Case Study: US Space Plane Systems
Innovation in lifting body technology
Kemper Engineering Services has worked with US Space Plane Systems (and its predecessor, Aviation Dynamics) since 2004. Their lead designer, Jon Stephenson, came to KES to explain how a “lifting body” worked, only to find out the shop was staffed by space flight nerds who could talk about M2-F1 and other examples of airframes where the primary lift structure is the fuselage and horizontal wings are either nonexistent or serve as control surfaces. Modern computers and control systems helps make a modern lifting body more stable and responsive than it’s 1950’s and 1960’s predecessors (pictured above).
Stephenson and his team already had a number of patents as well as conducted physical research. KES built upon his research by developing a series of Computational Fluid Dynamic models to first validate the subscale model testing results. Based on those results, KES developed full scale model results for subsonic and supersonic flight at various altitudes as well as developed an example of a lift curve for a specified set of conditions. Working prototypes such as an “armored” Unmanned Aviation Vehicles (UAVs) have been used to gather data inside tornados, with the boom protruding from the UAV’s nose being part of the sensor package. A manned demonstrator is currently under construction using a truss-based framework to demonstrate the design’s flight characteristics.

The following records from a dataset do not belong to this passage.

-- pv_equiv track=rewrite | github.com/devin-fisher/treadstone | lib/timeline_analysis/events.py | start_counter_list_function
-- ===== SOURCE A (Python) =====
-- def start_counter_list_function(kill_list, counter_list):
--     start_list = []
--
--     kill_counter = 0
--     kill_length = len(kill_list)
--     start_list.append(kill_list[0])
--     for a in range(1,kill_length):
--         current = kill_list[a]
--         last = a - 1
--         before = kill_list[last]
--         delta = current - before
--         if delta > 15000:
--             cur = kill_list[a]
--             start_list.append(cur)
--             counter_list.append(kill_counter)
--             kill_counter  = 0
--         else:
--             kill_counter = kill_counter + 1
--     counter_list.append(kill_counter)
--
--     return start_list, counter_list
-- ===== SOURCE B (Python) =====
-- def start_counter_list_function(kill_list, counter_list):
--     # Two-pass: first group kill times into gap-separated segments,
--     # then read off segment starts and per-segment counts.
--     # Mutates counter_list in place (extend), like the original.
--     segments = [[kill_list[0]]]
--     for prev, cur in zip(kill_list, kill_list[1:]):
--         if cur - prev > 15000:
--             segments.append([cur])
--         else:
--             segments[-1].append(cur)
--     start_list = [seg[0] for seg in segments]
--     counter_list.extend(len(seg) - 1 for seg in segments)
--     return start_list, counter_list
-- ===== Notes on version B (the rewrite author's own statement) =====
-- stated objective: alternative
-- what changed: Replaces the single index-driven counter loop with a two-pass decomposition: build gap-separated segments by scanning consecutive pairs, then derive start_list as segment heads and the counter increments as segment lengths minus one.
import Mathlib
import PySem

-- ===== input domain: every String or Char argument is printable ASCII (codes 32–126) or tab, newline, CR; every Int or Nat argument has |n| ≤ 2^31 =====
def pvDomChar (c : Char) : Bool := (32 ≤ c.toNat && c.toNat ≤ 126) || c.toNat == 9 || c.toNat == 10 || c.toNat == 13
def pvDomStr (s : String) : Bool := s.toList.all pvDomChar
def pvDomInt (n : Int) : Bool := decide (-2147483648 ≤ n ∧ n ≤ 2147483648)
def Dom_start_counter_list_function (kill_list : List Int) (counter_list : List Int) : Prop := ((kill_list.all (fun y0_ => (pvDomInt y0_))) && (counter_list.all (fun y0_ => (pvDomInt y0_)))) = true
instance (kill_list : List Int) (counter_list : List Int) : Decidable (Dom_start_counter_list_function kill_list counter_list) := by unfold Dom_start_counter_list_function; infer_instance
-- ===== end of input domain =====

-- B changes the decomposition (segments first, then starts/counts) but returns the same value;
-- both A and B mutate the Python counter_list in place, and the equivalence is about the return value.

-- ===== PORT A =====
def start_counter_list_function (kill_list : List Int) (counter_list : List Int) : List Int × List Int :=
  let start_list : List Int := [PySem.List.pyGetD kill_list 0 0]   -- kill_list[0]; in range under Pre_
  let st := (PySem.List.pyRange 1 (kill_list.length : Int) 1).foldl
    (fun (st : List Int × List Int × Int) a =>
      let current := PySem.List.pyGetD kill_list a 0
      let last := a - 1
      let before := PySem.List.pyGetD kill_list last 0
      let delta := current - before
      if delta > 15000 then (st.1 ++ [current], st.2.1 ++ [st.2.2], 0)
      else (st.1, st.2.1, st.2.2 + 1))
    (start_list, counter_list, (0 : Int))
  (st.1, st.2.1 ++ [st.2.2])

-- ===== PORT B =====
-- seg[0] (segments are built nonempty)
def pvSegFirst (seg : List Int) : Int := (PySem.List.pyGet? seg 0).getD 0

-- segments[-1].append(x)
def pvAppendLast : List (List Int) → Int → List (List Int)
  | [], x => [[x]]
  | [s], x => [s ++ [x]]
  | s :: t :: rest, x => s :: pvAppendLast (t :: rest) x

def start_counter_list_function_alt (kill_list : List Int) (counter_list : List Int) : List Int × List Int :=
  let segments := (kill_list.zip (PySem.List.slice kill_list (some 1) none)).foldl
    (fun segs pc => if pc.2 - pc.1 > 15000 then segs ++ [[pc.2]] else pvAppendLast segs pc.2)
    [[PySem.List.pyGetD kill_list 0 0]]   -- kill_list[0]; in range under Pre_
  (segments.map pvSegFirst,
   counter_list ++ segments.map (fun seg => (seg.length : Int) - 1))

-- ===== PRECONDITION & SPEC =====
-- Pre_ excludes only the empty kill_list, on which both Pythons raise IndexError (kill_list[0]).
def Pre_start_counter_list_function (kill_list : List Int) (counter_list : List Int) : Prop := kill_list ≠ []
instance (kill_list : List Int) (counter_list : List Int) : Decidable (Pre_start_counter_list_function kill_list counter_list) := by unfold Pre_start_counter_list_function; infer_instance
def pvWitness_start_counter_list_function : List Int × List Int := ([1000, 2000, 20000], [7])

def Spec_start_counter_list_function (kill_list : List Int) (counter_list : List Int) (out : List Int × List Int) : Prop := out = start_counter_list_function_alt kill_list counter_list
instance (kill_list : List Int) (counter_list : List Int) (out : List Int × List Int) : Decidable (Spec_start_counter_list_function kill_list counter_list out) := by unfold Spec_start_counter_list_function; infer_instance

-- ===== CLAIM (what is proved, stated in full; the proofs are below) =====
def Claim_equal_start_counter_list_function : Prop := ∀ (kill_list : List Int) (counter_list : List Int), Dom_start_counter_list_function kill_list counter_list → Pre_start_counter_list_function kill_list counter_list → Spec_start_counter_list_function kill_list counter_list (start_counter_list_function kill_list counter_list)

-- ===== LEMMAS AND PROOFS =====

-- Shared reference recursion: A's loop state (start_list, counter_list, kill_counter), driven by the
-- previous element and the remaining suffix instead of indices.
def pvRun : Int → List Int → List Int × List Int × Int → List Int × List Int × Int
  | _, [], st => st
  | prev, x :: xs, st =>
      pvRun x xs (if x - prev > 15000 then (st.1 ++ [x], st.2.1 ++ [st.2.2], 0)
                  else (st.1, st.2.1, st.2.2 + 1))

-- consecutive pairs, as produced by zip l l[1:]
def pvPairs : Int → List Int → List (Int × Int)
  | _, [] => []
  | prev, x :: xs => (prev, x) :: pvPairs x xs

lemma pvZip_eq_pairs : ∀ (t : List Int) (h : Int), (h :: t).zip t = pvPairs h t := by
  intro t
  induction t with
  | nil => intro h; rfl
  | cons x xs ih => intro h; simp [List.zip, pvPairs]; exact ih x

lemma pvSegFirst_cons (y : Int) (ys : List Int) : pvSegFirst (y :: ys) = y := by
  simp [pvSegFirst, PySem.List.pyGet?, PySem.List.pyIdx?]

lemma pvGetD_append_len (pre : List Int) (y : Int) (rest : List Int) (d : Int) :
    (pre ++ y :: rest).getD pre.length d = y := by
  simp [List.getD]

lemma pvAppendLast_append : ∀ (init : List (List Int)) (last : List Int) (x : Int),
    pvAppendLast (init ++ [last]) x = init ++ [last ++ [x]] := by
  intro init
  induction init with
  | nil => intro last x; rfl
  | cons s init ih =>
    intro last x
    cases init with
    | nil => rfl
    | cons t init' => simpa [pvAppendLast] using ih last x

lemma pvSegFirst_append (s : List Int) (hs : s ≠ []) (x : Int) :
    pvSegFirst (s ++ [x]) = pvSegFirst s := by
  cases s with
  | nil => exact absurd rfl hs
  | cons y ys => rw [List.cons_append, pvSegFirst_cons, pvSegFirst_cons]

-- A's index loop over pyRange equals the structural recursion pvRun.
lemma pvFoldA_eq_run (l : List Int) :
    ∀ (rest pre : List Int) (prev : Int) (st : List Int × List Int × Int),
    l = pre ++ prev :: rest →
    (PySem.List.pyRange ((pre.length : Int) + 1) (l.length : Int) 1).foldl
      (fun (st : List Int × List Int × Int) a =>
        let current := PySem.List.pyGetD l a 0
        let last := a - 1
        let before := PySem.List.pyGetD l last 0
        let delta := current - before
        if delta > 15000 then (st.1 ++ [current], st.2.1 ++ [st.2.2], 0)
        else (st.1, st.2.1, st.2.2 + 1)) st
    = pvRun prev rest st := by
  intro rest
  induction rest with
  | nil =>
    intro pre prev st hl
    have hlen : (l.length : Int) = (pre.length : Int) + 1 := by subst hl; simp
    rw [hlen, PySem.List.pyRange_one_eq_nil (le_refl _)]
    rfl
  | cons x xs ih =>
    intro pre prev st hl
    have hlt : (pre.length : Int) + 1 < (l.length : Int) := by
      subst hl
      simp only [List.length_append, List.length_cons]
      push_cast
      omega
    rw [PySem.List.pyRange_one_cons hlt, List.foldl_cons]
    have hcur : PySem.List.pyGetD l ((pre.length : Int) + 1) 0 = x := by
      rw [show ((pre.length : Int) + 1) = ((pre.length + 1 : Nat) : Int) by push_cast; ring,
          PySem.List.pyGetD_natCast]
      subst hl
      rw [show pre ++ prev :: x :: xs = (pre ++ [prev]) ++ x :: xs by simp,
          show pre.length + 1 = (pre ++ [prev]).length by simp]
      exact pvGetD_append_len (pre ++ [prev]) x xs 0
    have hbef : PySem.List.pyGetD l ((pre.length : Int) + 1 - 1) 0 = prev := by
      rw [show ((pre.length : Int) + 1 - 1) = ((pre.length : Nat) : Int) by ring,
          PySem.List.pyGetD_natCast]
      subst hl
      exact pvGetD_append_len pre prev (x :: xs) 0
    show (PySem.List.pyRange ((pre.length : Int) + 1 + 1) (l.length : Int) 1).foldl _
        (if PySem.List.pyGetD l ((pre.length : Int) + 1) 0
            - PySem.List.pyGetD l ((pre.length : Int) + 1 - 1) 0 > 15000
         then (st.1 ++ [PySem.List.pyGetD l ((pre.length : Int) + 1) 0], st.2.1 ++ [st.2.2], 0)
         else (st.1, st.2.1, st.2.2 + 1)) = _
    rw [hcur, hbef]
    rw [show ((pre.length : Int) + 1 + 1) = (((pre ++ [prev]).length : Nat) : Int) + 1 by
          simp only [List.length_append, List.length_cons, List.length_nil]
          push_cast
          ring]
    rw [ih (pre ++ [prev]) x _ (by simp [hl])]
    rfl

-- pvRun (plus the final counter append) computes exactly B's segments read-out.
lemma pvRun_fin (cl0 : List Int) :
    ∀ (rest : List Int) (prev : Int) (init : List (List Int)) (last : List Int), last ≠ [] →
    (let r := pvRun prev rest ((init ++ [last]).map pvSegFirst,
                cl0 ++ init.map (fun s => (s.length : Int) - 1), ((last.length : Int) - 1));
     (r.1, r.2.1 ++ [r.2.2]))
    = (let segs := (pvPairs prev rest).foldl
        (fun segs pc => if pc.2 - pc.1 > 15000 then segs ++ [[pc.2]] else pvAppendLast segs pc.2)
        (init ++ [last]);
       (segs.map pvSegFirst, cl0 ++ segs.map (fun s => (s.length : Int) - 1))) := by
  intro rest
  induction rest with
  | nil =>
    intro prev init last hlast
    simp [pvRun, pvPairs]
  | cons x xs ih =>
    intro prev init last hlast
    rw [show pvPairs prev (x :: xs) = (prev, x) :: pvPairs x xs from rfl, List.foldl_cons]
    simp only [pvRun]
    by_cases hgap : x - prev > 15000
    · rw [if_pos hgap, if_pos hgap]
      have h1 : ((init ++ [last]).map pvSegFirst ++ [x],
                 (cl0 ++ init.map (fun s => (s.length : Int) - 1)) ++ [(last.length : Int) - 1],
                 (0 : Int))
          = (((init ++ [last]) ++ [[x]]).map pvSegFirst,
             cl0 ++ ((init ++ [last]).map (fun s => (s.length : Int) - 1)),
             ((([x] : List Int).length : Int) - 1)) := by
        simp [pvSegFirst_cons]
      rw [h1]
      exact ih x (init ++ [last]) [x] (by simp)
    · rw [if_neg hgap, if_neg hgap, pvAppendLast_append]
      have h1 : ((init ++ [last]).map pvSegFirst,
                 cl0 ++ init.map (fun s => (s.length : Int) - 1),
                 ((last.length : Int) - 1) + 1)
          = ((init ++ [last ++ [x]]).map pvSegFirst,
             cl0 ++ init.map (fun s => (s.length : Int) - 1),
             (((last ++ [x]).length : Int) - 1)) := by
        rw [List.map_append, List.map_append, List.map_singleton, List.map_singleton,
            pvSegFirst_append last hlast]
        simp only [List.length_append, List.length_cons, List.length_nil]
        push_cast
        ring_nf
      rw [h1]
      exact ih x init (last ++ [x]) (by simp)

-- ===== VERDICT (by name: the statement is the Claim_ definition above) =====
theorem start_counter_list_function_spec : Claim_equal_start_counter_list_function := by
  intro kill_list counter_list _ hpre
  unfold Pre_start_counter_list_function at hpre
  obtain ⟨h, t, rfl⟩ : ∃ h t, kill_list = h :: t := by
    cases kill_list with
    | nil => exact absurd rfl hpre
    | cons h t => exact ⟨h, t, rfl⟩
  show start_counter_list_function (h :: t) counter_list
      = start_counter_list_function_alt (h :: t) counter_list
  have hA := pvFoldA_eq_run (h :: t) t [] h ([h], counter_list, (0 : Int)) (by simp)
  simp only [List.length_nil, Nat.cast_zero, zero_add] at hA
  have hB := pvRun_fin counter_list t h [] [h] (by simp)
  simp only [List.nil_append, List.map_nil, List.append_nil, List.map_cons, pvSegFirst_cons,
    List.length_cons, List.length_nil] at hB
  norm_num at hB
  simp only [start_counter_list_function, start_counter_list_function_alt,
    PySem.List.pyGetD_zero_cons]
  rw [PySem.List.slice_from_one, List.tail_cons, pvZip_eq_pairs, hA]
  exact Prod.ext_iff.mpr hB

KES’ expertise goes beyond aerodynamics. Their team has several members of the ASME Codes and Standards Committee for Pressure Vessels for Human Occupancy (PVHO). While aircraft fuselages are excluded from the PVHO rules, the expertise in life support and breathing systems still applies. More importantly, KES’ team are world leaders in engineering applications of acrylics and glassy polymers, the material used in canopies and windows as well as other applications requiring light weight optical materials. Our team is leading the ASME Design By Analysis for Glassy Polymers task group, which includes engineers from Lockheed Martin, NASA, US Navy Deep Submergence, and Triton Submarines as well as the major US and European structural acrylic producers. We understand the failure modes, historical foundations behind the codes, and how glassy polymers can be used in the future. KES has also done structural design and analysis for air frames and their components, such as working on fighter jet issues on behalf of Woodward HRT.
One of the proposed operational uses for the US Spaceplane airframes is for military uses. Stephenson states using modern materials and avionics their design can put high priority cargo and people on almost major runway in the world in a matter of hours. Our principal engineer, Bart Kemper P.E., is a retired Army Corps of Engineers officer with experience in designing, constructing, and evaluating airfields as well as logistic planning regarding airlift, giving him a technical background from which to work with aviation specialists. During his last few years in the Army he was active in reducing enemy UAV threat. The US Space Plane Systems’ “armored UAV”, which is designed to go into tornados, could be modified to be an “air superiority UAV” by smashing into more delicate UAV and keep flying. Kemper has also been a paratrooper and has multiple military deployments, giving him literally a ground-level understanding of expeditionary realities.
We are proud to support Jon Stephenson and US Space Plane Systems. With the advent of Space-X and others kicking off the commercial space race in earnest, KES is helping US Spaceplane to breathe new life into lifting bodies and become the latest entry in suborbital and transorbital flight. This is just one example of KES supporting Louisiana-based innovation.
(Top photo shows examples of earlier generations of experimental lifting bodies. Image courtesy of NASA)
(Bottom image are excerpts of one of Jon Stephenson’s patents and a plot of the full scale model at 50,000 ft at supersonic conditions.)